Machine Learning Models


In [None]:
#Selecting the dataframe we want to use first for predictions
selected_df = df_con_enc

In [None]:
selected_df.head()

In [None]:
#Split the dataframe into data and lables
TrainData = selected_df.drop('Survived',axis = 1)
TrainLabels = selected_df.Survived

In [None]:
TrainData.shape

In [None]:
TrainData.head()

In [None]:
TrainLabels.shape, TrainData.shape

In [None]:
#Fit function that runs the requested algorithm and returns the accuracy metrics
from sklearn.model_selection import cross_val_predict
def fit_ml_algorithm(algorithm, TrainData, TrainLabels, cv):
    """
    algorithm: learning algorithm
    TrainData: Train Input Data
    TrainLables: Train Output Data
    Cross-Validation (CV): The training data is split into k smaller sets
                           - The model is trained on (k-1) of the folds as training data;
                           - The resulting model is validated on the remianign part of 
                             the data (i.e., it is used to compute a preformance measure 
                             such as accuracy).
    n_jobs: The number of CPUs to used to do the computation. 
            -1 means using all the processors.
    """
    start_time = time.time()
    model = algorithm.fit(TrainData, TrainLabels)
    acc = round(model.score(TrainData, TrainLabels)*100,2)
    
    #Cross Validation
    train_pred = model_selection.cross_val_predict(algorithm, TrainData, 
                                                 TrainLabels,
                                                 cv = cv,
                                                 n_jobs = -1)
    acc_cv = round(metrics.accuracy_score(TrainLabels, train_pred)*100,2)
    log_time = (time.time() - start_time)
    
    print("Accuracy: ", acc)
    print("Acuracy CV 10-Fold: ", acc_cv)
    print("Running Time: ", datetime.timedelta(seconds = log_time))
    
    
    

In [None]:
#Logistic Regression
fit_ml_algorithm(LogisticRegression(),TrainData, TrainLabels,10)

In [None]:
#K-Nearest Neighbours
fit_ml_algorithm(KNeighborsClassifier(),TrainData, TrainLabels,10)

In [None]:
#Gaussian Naive Nayes
fit_ml_algorithm(GaussianNB(),TrainData, TrainLabels,10)

In [None]:
#Linear Support Vector Machines (SVC)
fit_ml_algorithm(LinearSVC(),TrainData, TrainLabels,10)

In [None]:
#Stochastic Gradient Descent
fit_ml_algorithm(SGDClassifier(),TrainData, TrainLabels,10)

In [None]:
#Decision Tree Classifier

fit_ml_algorithm(DecisionTreeClassifier(),TrainData, TrainLabels,10)

In [None]:
#Gradient Boost Trees
fit_ml_algorithm(GradientBoostingClassifier(),TrainData, TrainLabels,10)

In [None]:
#CatBoost ALgorithm
fit_ml_algorithm(CatBoostClassifier(),TrainData, TrainLabels,10)

In [None]:
cat_features = np.where(TrainData.dtypes != np.float)[0]
cat_features

In [None]:
train_pool = Pool(TrainData, TrainLabels, cat_features)

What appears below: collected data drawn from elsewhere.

-- pv_equiv track=rewrite | github.com/jopemachine/algorithm-study | baekjoon/Basic/1296.py | find_love
-- ===== SOURCE A (Python) =====
-- def find_love(name):
--     _l, o, v, e = [0, 0, 0, 0]
--
--     for ch in name:
--         if ch == 'L':
--             _l += 1
--         elif ch == 'O':
--             o += 1
--         elif ch == 'V':
--             v += 1
--         elif ch == 'E':
--             e += 1
--
--     return _l, o, v, e
-- ===== SOURCE B (Python) =====
-- def find_love(name):
--     return name.count('L'), name.count('O'), name.count('V'), name.count('E')
-- ===== Notes on version B (the rewrite author's own statement) =====
-- stated objective: idiomatic
-- what changed: Replaces the single branched-accumulator loop with four independent staged str.count scans, one per letter, eliminating the accumulator state and branching entirely.
import Mathlib
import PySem

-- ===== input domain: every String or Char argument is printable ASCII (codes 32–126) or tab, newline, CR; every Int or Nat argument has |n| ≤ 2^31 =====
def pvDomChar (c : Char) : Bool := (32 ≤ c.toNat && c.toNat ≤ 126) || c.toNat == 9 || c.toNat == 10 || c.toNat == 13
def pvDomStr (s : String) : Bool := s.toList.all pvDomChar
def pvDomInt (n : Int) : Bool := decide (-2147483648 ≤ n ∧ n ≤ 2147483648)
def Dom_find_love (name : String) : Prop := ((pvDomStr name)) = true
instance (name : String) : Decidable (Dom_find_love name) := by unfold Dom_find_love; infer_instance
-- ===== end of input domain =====

-- B replaces the single branched-accumulator loop with four independent str.count scans (idiomatic, same cost).

-- ===== PORT A =====
def find_love (name : String) : Int × Int × Int × Int :=
  name.toList.foldl
    (fun (st : Int × Int × Int × Int) ch =>
      let (_l, o, v, e) := st
      if ch = 'L' then (_l + 1, o, v, e)
      else if ch = 'O' then (_l, o + 1, v, e)
      else if ch = 'V' then (_l, o, v + 1, e)
      else if ch = 'E' then (_l, o, v, e + 1)
      else (_l, o, v, e))
    (0, 0, 0, 0)

-- ===== PORT B =====
def find_love_alt (name : String) : Int × Int × Int × Int :=
  ((PySem.Str.count name "L" : Int), (PySem.Str.count name "O" : Int),
   (PySem.Str.count name "V" : Int), (PySem.Str.count name "E" : Int))

-- ===== PRECONDITION & SPEC =====
def Spec_find_love (name : String) (out : Int × Int × Int × Int) : Prop := out = find_love_alt name
instance (name : String) (out : Int × Int × Int × Int) : Decidable (Spec_find_love name out) := by unfold Spec_find_love; infer_instance

-- ===== CLAIM (what is proved, stated in full; the proofs are below) =====
def Claim_equal_find_love : Prop := ∀ (name : String), Dom_find_love name → Spec_find_love name (find_love name)

-- ===== LEMMAS AND PROOFS =====

-- A's loop counts the four letters.
theorem find_love_foldl_counts (l : List Char) (a b c d : Int) :
    l.foldl
      (fun (st : Int × Int × Int × Int) ch =>
        let (_l, o, v, e) := st
        if ch = 'L' then (_l + 1, o, v, e)
        else if ch = 'O' then (_l, o + 1, v, e)
        else if ch = 'V' then (_l, o, v + 1, e)
        else if ch = 'E' then (_l, o, v, e + 1)
        else (_l, o, v, e))
      (a, b, c, d)
    = (a + l.count 'L', b + l.count 'O', c + l.count 'V', d + l.count 'E') := by
  induction l generalizing a b c d with
  | nil => simp
  | cons x xs ih =>
    simp only [List.foldl_cons]
    by_cases hL : x = 'L'
    · subst hL; simp [ih]; ring
    · by_cases hO : x = 'O'
      · subst hO; simp [ih]; ring
      · by_cases hV : x = 'V'
        · subst hV; simp [hL, hO, ih]; ring
        · by_cases hE : x = 'E'
          · subst hE; simp [hL, hO, hV, ih]; ring
          · simp [hL, hO, hV, hE, ih]

-- Python's s.count(c) for a single character equals the character count.
theorem count_go_single (c : Char) (l : List Char) (fuel acc : Nat)
    (h : l.length ≤ fuel) :
    PySem.Chars.count.go [c] fuel l acc = acc + l.count c := by
  induction fuel generalizing l acc with
  | zero =>
    have : l = [] := List.eq_nil_of_length_eq_zero (Nat.le_zero.mp h)
    subst this; simp [PySem.Chars.count.go]
  | succ n ih =>
    cases l with
    | nil => simp [PySem.Chars.count.go]
    | cons x xs =>
      simp only [PySem.Chars.count.go]
      by_cases hx : x = c
      · subst hx
        have : List.isPrefixOf [x] (x :: xs) = true := by
          simp [List.isPrefixOf]
        simp only [this]
        have hlen : xs.length ≤ n := by simpa using h
        simp [ih xs (acc + 1) hlen]
        omega
      · have : List.isPrefixOf [c] (x :: xs) = false := by
          simp [List.isPrefixOf]
          exact fun hc => (hx hc.symm).elim
        simp only [this]
        have hlen : xs.length ≤ n := by
          have := h; simp at this; omega
        simp [ih xs acc hlen, hx]

theorem chars_count_single (c : Char) (l : List Char) :
    PySem.Chars.count l [c] = l.count c := by
  simp [PySem.Chars.count, count_go_single c l l.length 0 (le_refl _)]

-- ===== VERDICT (by name: the statement is the Claim_ definition above) =====
theorem find_love_spec : Claim_equal_find_love := by
  intro name _
  unfold Spec_find_love find_love find_love_alt
  have hc : ∀ (c : Char) (s : String),
      PySem.Str.count s (String.ofList [c]) = s.toList.count c := by
    intro c s
    simp [PySem.Str.count]
    exact chars_count_single c s.toList
  rw [find_love_foldl_counts]
  have hL := hc 'L' name; have hO := hc 'O' name
  have hV := hc 'V' name; have hE := hc 'E' name
  simp only [show ("L" : String) = String.ofList ['L'] from rfl,
    show ("O" : String) = String.ofList ['O'] from rfl,
    show ("V" : String) = String.ofList ['V'] from rfl,
    show ("E" : String) = String.ofList ['E'] from rfl, hL, hO, hV, hE]
  simp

catboost_model = CatBoostClassifier(iterations=1000,
                                    custom_loss=['Accuracy'],
                                    loss_function='Logloss')

# Fit CatBoost model
catboost_model.fit(train_pool,
                   plot=True)

# CatBoost accuracy
acc_catboost = round(catboost_model.score(TrainData, TrainLabels) * 100, 2)

In [None]:
# How long will this take?
start_time = time.time()

# Set params for cross-validation as same as initial model
cv_params = catboost_model.get_params()

# Run the cross-validation for 10-folds (same as the other models)
cv_data = cv(train_pool,
             cv_params,
             fold_count=10,
             plot=True)

# How long did it take?
catboost_time = (time.time() - start_time)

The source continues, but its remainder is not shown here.